_Problem:_ Take the entries that follow and return exactly the lines from the one holding "-- stated objective: simpler" through the one holding "-- loop by building", both included. Nothing else is needed.

*** Stored data Section Begins ***

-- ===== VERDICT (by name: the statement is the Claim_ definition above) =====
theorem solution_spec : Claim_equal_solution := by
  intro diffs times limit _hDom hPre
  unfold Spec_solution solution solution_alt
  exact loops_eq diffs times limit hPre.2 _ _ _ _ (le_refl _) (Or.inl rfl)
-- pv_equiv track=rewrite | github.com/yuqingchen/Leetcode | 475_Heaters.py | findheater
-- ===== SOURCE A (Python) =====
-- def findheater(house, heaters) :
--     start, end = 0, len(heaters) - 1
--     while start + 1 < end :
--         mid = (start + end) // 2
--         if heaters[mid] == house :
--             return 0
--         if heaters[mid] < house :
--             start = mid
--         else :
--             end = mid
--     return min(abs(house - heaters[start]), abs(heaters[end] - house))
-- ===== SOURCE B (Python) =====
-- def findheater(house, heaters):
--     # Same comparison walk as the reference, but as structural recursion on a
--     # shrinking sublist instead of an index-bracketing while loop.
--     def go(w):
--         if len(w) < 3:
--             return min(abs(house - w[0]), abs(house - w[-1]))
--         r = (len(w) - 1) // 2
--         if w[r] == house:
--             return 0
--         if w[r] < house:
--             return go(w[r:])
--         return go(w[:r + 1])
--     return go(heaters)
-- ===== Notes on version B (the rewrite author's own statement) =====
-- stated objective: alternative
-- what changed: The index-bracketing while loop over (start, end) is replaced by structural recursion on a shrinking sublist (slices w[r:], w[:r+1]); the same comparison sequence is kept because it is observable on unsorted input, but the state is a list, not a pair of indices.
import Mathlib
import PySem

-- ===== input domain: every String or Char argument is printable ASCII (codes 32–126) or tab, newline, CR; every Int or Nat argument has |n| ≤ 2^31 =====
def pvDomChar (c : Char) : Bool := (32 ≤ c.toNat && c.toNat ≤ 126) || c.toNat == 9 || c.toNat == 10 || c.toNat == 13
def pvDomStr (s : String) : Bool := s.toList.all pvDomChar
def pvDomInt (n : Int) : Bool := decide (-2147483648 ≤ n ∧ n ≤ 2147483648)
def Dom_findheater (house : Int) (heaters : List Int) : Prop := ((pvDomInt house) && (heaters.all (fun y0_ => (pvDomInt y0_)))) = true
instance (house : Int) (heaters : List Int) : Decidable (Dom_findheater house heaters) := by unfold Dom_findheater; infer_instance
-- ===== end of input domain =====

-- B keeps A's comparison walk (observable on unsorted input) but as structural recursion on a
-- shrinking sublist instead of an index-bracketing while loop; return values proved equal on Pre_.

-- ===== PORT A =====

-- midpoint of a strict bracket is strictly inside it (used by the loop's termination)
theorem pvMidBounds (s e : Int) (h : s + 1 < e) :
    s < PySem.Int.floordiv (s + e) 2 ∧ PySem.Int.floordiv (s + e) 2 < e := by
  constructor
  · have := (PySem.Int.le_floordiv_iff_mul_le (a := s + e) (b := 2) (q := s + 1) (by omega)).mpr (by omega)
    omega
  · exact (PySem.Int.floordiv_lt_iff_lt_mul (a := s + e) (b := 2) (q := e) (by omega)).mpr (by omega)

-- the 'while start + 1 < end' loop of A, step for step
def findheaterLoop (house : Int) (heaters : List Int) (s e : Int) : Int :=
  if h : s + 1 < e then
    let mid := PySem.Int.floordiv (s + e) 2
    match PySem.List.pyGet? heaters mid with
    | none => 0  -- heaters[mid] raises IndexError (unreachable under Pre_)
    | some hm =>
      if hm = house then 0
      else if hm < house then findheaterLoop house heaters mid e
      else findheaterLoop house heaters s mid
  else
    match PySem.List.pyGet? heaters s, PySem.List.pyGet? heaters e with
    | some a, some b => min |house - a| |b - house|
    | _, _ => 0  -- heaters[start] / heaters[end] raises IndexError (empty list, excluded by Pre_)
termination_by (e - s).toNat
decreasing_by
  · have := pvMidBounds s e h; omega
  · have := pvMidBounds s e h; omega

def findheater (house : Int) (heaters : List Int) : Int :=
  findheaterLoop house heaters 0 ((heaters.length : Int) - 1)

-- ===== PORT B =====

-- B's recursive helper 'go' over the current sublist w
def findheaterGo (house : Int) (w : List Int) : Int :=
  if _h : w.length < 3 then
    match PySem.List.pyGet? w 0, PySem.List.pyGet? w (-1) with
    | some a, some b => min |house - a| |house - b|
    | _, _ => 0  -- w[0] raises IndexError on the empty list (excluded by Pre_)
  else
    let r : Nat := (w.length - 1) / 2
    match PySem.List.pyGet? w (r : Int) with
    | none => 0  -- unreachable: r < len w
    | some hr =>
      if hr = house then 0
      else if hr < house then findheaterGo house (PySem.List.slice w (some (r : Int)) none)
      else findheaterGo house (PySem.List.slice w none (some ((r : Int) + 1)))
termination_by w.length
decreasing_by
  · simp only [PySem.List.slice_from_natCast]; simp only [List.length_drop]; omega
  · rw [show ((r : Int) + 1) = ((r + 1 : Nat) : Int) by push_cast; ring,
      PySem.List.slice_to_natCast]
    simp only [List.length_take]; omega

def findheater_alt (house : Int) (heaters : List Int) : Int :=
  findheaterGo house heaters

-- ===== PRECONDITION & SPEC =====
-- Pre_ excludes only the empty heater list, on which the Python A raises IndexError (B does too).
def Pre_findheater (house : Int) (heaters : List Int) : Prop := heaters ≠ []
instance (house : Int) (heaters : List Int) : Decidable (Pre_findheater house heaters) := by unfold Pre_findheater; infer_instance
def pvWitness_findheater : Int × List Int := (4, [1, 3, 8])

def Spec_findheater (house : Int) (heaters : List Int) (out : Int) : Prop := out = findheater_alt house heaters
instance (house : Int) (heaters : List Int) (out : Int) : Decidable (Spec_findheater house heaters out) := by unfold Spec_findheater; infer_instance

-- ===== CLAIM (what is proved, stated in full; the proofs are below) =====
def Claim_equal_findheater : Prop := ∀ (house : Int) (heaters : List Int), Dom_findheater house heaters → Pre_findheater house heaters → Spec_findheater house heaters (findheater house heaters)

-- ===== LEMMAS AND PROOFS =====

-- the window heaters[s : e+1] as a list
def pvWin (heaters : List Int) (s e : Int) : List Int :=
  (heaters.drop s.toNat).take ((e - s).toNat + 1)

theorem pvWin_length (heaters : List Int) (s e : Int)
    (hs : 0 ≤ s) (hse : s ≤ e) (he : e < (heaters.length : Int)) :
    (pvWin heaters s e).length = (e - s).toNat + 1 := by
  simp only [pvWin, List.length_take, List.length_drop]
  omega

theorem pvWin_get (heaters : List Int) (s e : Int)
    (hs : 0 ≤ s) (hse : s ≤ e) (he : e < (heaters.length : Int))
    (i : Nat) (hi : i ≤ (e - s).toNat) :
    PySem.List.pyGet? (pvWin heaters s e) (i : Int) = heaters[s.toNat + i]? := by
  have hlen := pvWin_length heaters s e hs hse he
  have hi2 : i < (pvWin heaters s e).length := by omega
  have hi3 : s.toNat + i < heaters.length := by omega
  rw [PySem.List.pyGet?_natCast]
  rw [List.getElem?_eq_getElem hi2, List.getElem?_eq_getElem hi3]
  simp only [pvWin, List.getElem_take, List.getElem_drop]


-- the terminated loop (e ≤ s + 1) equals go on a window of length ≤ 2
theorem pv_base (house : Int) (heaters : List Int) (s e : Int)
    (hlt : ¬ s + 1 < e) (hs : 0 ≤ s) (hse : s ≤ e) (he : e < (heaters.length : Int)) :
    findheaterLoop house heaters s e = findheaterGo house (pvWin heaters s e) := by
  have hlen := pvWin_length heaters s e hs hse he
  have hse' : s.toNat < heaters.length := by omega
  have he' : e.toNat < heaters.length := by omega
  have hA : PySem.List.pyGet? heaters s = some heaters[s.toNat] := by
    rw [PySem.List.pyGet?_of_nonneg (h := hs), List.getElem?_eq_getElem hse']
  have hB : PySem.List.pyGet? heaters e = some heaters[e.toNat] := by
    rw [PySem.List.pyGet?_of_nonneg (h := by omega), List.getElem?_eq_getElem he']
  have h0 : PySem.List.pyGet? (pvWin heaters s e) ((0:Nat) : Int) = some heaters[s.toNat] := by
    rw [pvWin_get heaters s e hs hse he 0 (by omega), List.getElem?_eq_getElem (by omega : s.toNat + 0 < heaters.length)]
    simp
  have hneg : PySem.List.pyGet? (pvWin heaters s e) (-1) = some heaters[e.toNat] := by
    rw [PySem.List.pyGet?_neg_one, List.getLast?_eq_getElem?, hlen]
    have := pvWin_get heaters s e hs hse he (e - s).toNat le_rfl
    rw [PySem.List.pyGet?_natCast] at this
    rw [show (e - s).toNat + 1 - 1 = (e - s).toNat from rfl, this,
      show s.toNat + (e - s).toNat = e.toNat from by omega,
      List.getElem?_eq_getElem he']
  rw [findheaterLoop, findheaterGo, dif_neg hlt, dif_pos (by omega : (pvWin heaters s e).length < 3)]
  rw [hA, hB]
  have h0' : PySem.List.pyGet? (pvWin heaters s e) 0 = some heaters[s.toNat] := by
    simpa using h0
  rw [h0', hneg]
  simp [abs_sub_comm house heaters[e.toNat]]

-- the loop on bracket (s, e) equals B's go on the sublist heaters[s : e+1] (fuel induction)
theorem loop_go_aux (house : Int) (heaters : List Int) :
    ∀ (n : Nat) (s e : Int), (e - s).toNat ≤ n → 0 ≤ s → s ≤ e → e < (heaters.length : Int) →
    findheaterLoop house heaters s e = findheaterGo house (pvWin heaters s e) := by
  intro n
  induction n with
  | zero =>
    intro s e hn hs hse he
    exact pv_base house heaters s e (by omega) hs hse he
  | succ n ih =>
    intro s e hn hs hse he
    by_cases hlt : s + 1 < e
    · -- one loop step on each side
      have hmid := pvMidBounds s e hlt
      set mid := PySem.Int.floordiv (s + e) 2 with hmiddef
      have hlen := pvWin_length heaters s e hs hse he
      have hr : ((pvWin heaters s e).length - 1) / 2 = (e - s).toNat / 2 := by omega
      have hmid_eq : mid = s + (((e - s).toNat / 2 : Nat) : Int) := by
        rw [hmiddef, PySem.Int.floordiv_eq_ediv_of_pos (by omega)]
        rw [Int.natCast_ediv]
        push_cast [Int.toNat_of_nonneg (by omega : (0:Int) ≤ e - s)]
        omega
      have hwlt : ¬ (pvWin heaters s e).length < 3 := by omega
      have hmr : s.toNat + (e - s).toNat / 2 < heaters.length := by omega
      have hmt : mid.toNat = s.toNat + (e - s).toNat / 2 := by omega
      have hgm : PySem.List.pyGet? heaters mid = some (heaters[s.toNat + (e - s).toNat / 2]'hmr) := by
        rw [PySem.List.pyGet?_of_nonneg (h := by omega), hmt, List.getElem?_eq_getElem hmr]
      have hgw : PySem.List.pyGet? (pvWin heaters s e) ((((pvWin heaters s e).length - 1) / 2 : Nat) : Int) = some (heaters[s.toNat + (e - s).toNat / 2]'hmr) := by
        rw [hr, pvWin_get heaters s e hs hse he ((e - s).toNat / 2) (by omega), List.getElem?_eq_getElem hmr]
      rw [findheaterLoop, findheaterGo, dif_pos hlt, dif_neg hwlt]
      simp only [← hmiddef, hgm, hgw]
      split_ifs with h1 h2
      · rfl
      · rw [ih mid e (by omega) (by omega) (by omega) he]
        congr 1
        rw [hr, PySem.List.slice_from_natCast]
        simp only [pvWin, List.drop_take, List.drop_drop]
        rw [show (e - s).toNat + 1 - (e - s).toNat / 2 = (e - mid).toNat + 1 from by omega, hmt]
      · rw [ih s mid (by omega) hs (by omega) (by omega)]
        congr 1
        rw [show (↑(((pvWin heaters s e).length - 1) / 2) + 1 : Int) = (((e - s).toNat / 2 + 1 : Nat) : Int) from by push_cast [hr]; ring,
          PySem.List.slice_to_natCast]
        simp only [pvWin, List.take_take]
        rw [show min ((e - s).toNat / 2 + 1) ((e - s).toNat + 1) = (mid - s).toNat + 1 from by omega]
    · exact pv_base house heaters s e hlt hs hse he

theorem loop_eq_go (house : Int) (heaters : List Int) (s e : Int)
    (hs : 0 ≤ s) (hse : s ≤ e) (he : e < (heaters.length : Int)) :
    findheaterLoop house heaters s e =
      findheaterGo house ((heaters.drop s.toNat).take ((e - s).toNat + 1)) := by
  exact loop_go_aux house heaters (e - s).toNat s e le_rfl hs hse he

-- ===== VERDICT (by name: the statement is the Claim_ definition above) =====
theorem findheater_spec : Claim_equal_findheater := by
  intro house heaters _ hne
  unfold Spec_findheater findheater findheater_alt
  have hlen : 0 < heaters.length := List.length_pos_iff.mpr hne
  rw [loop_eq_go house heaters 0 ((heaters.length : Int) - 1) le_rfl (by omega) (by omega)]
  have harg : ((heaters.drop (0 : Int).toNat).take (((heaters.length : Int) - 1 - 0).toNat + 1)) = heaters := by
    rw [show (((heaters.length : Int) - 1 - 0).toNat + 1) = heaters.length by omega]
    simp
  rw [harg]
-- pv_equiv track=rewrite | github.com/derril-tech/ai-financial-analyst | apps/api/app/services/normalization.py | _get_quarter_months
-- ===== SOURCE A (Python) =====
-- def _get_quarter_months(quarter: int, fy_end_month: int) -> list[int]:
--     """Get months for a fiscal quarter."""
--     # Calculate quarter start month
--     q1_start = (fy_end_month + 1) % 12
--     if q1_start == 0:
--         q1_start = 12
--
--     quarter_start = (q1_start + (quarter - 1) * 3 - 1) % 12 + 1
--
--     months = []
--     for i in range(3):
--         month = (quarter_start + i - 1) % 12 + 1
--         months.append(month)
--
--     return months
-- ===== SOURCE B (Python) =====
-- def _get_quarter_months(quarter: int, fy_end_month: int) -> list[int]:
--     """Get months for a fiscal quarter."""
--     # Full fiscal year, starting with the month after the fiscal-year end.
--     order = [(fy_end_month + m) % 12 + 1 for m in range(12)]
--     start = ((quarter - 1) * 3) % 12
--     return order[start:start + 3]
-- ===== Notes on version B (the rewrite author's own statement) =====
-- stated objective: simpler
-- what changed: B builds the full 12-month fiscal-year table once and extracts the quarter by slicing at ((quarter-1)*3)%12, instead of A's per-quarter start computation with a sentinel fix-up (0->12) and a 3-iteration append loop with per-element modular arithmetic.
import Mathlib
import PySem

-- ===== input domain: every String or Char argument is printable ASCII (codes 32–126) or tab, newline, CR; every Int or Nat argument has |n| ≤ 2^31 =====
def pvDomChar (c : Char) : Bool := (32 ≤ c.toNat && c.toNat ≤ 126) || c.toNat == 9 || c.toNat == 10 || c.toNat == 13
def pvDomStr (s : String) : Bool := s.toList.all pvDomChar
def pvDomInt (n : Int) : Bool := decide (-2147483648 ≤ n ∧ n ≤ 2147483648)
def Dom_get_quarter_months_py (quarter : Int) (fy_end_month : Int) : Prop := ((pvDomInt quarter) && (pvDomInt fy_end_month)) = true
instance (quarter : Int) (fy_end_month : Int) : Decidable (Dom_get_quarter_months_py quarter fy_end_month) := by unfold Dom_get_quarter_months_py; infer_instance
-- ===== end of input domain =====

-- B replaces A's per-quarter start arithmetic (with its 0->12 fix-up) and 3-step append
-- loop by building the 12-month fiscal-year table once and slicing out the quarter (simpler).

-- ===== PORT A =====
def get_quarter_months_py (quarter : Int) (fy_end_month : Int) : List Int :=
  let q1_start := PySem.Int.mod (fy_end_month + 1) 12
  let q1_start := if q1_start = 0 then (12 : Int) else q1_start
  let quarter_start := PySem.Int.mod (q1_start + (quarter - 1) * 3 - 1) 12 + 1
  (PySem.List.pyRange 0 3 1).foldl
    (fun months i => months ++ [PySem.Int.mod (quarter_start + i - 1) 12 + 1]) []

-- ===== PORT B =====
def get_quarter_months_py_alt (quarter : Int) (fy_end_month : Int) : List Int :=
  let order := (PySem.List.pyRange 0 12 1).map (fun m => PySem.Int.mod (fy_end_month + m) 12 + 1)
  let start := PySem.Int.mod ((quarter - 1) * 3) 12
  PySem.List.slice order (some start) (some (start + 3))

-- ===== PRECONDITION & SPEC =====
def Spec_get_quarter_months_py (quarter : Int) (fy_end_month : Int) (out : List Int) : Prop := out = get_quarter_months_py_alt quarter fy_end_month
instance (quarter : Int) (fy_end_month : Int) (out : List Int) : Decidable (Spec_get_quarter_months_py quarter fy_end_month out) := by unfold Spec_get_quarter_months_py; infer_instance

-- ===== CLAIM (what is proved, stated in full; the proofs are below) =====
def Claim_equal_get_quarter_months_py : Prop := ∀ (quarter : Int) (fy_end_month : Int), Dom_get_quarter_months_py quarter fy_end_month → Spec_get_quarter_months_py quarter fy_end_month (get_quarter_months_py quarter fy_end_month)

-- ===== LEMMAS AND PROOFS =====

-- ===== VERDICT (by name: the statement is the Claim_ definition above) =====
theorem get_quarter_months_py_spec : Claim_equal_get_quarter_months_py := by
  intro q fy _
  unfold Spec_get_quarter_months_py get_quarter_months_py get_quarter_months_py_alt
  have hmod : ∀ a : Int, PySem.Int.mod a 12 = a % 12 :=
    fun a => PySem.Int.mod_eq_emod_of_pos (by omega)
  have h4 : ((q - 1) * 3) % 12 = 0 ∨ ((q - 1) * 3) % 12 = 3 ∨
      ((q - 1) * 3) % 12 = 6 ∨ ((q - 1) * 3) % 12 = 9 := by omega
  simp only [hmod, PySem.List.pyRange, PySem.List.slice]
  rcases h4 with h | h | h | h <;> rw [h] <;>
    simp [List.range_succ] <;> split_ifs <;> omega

*** Stored data Section Ends ***

_Output for this task:_
-- stated objective: simpler
-- what changed: B builds the full 12-month fiscal-year table once and extracts the quarter by slicing at ((quarter-1)*3)%12, instead of A's per-quarter start computation with a sentinel fix-up (0->12) and a 3-iteration append loop with per-element modular arithmetic.
import Mathlib
import PySem

-- ===== input domain: every String or Char argument is printable ASCII (codes 32–126) or tab, newline, CR; every Int or Nat argument has |n| ≤ 2^31 =====
def pvDomChar (c : Char) : Bool := (32 ≤ c.toNat && c.toNat ≤ 126) || c.toNat == 9 || c.toNat == 10 || c.toNat == 13
def pvDomStr (s : String) : Bool := s.toList.all pvDomChar
def pvDomInt (n : Int) : Bool := decide (-2147483648 ≤ n ∧ n ≤ 2147483648)
def Dom_get_quarter_months_py (quarter : Int) (fy_end_month : Int) : Prop := ((pvDomInt quarter) && (pvDomInt fy_end_month)) = true
instance (quarter : Int) (fy_end_month : Int) : Decidable (Dom_get_quarter_months_py quarter fy_end_month) := by unfold Dom_get_quarter_months_py; infer_instance
-- ===== end of input domain =====

-- B replaces A's per-quarter start arithmetic (with its 0->12 fix-up) and 3-step append
-- loop by building the 12-month fiscal-year table once and slicing out the quarter (simpler).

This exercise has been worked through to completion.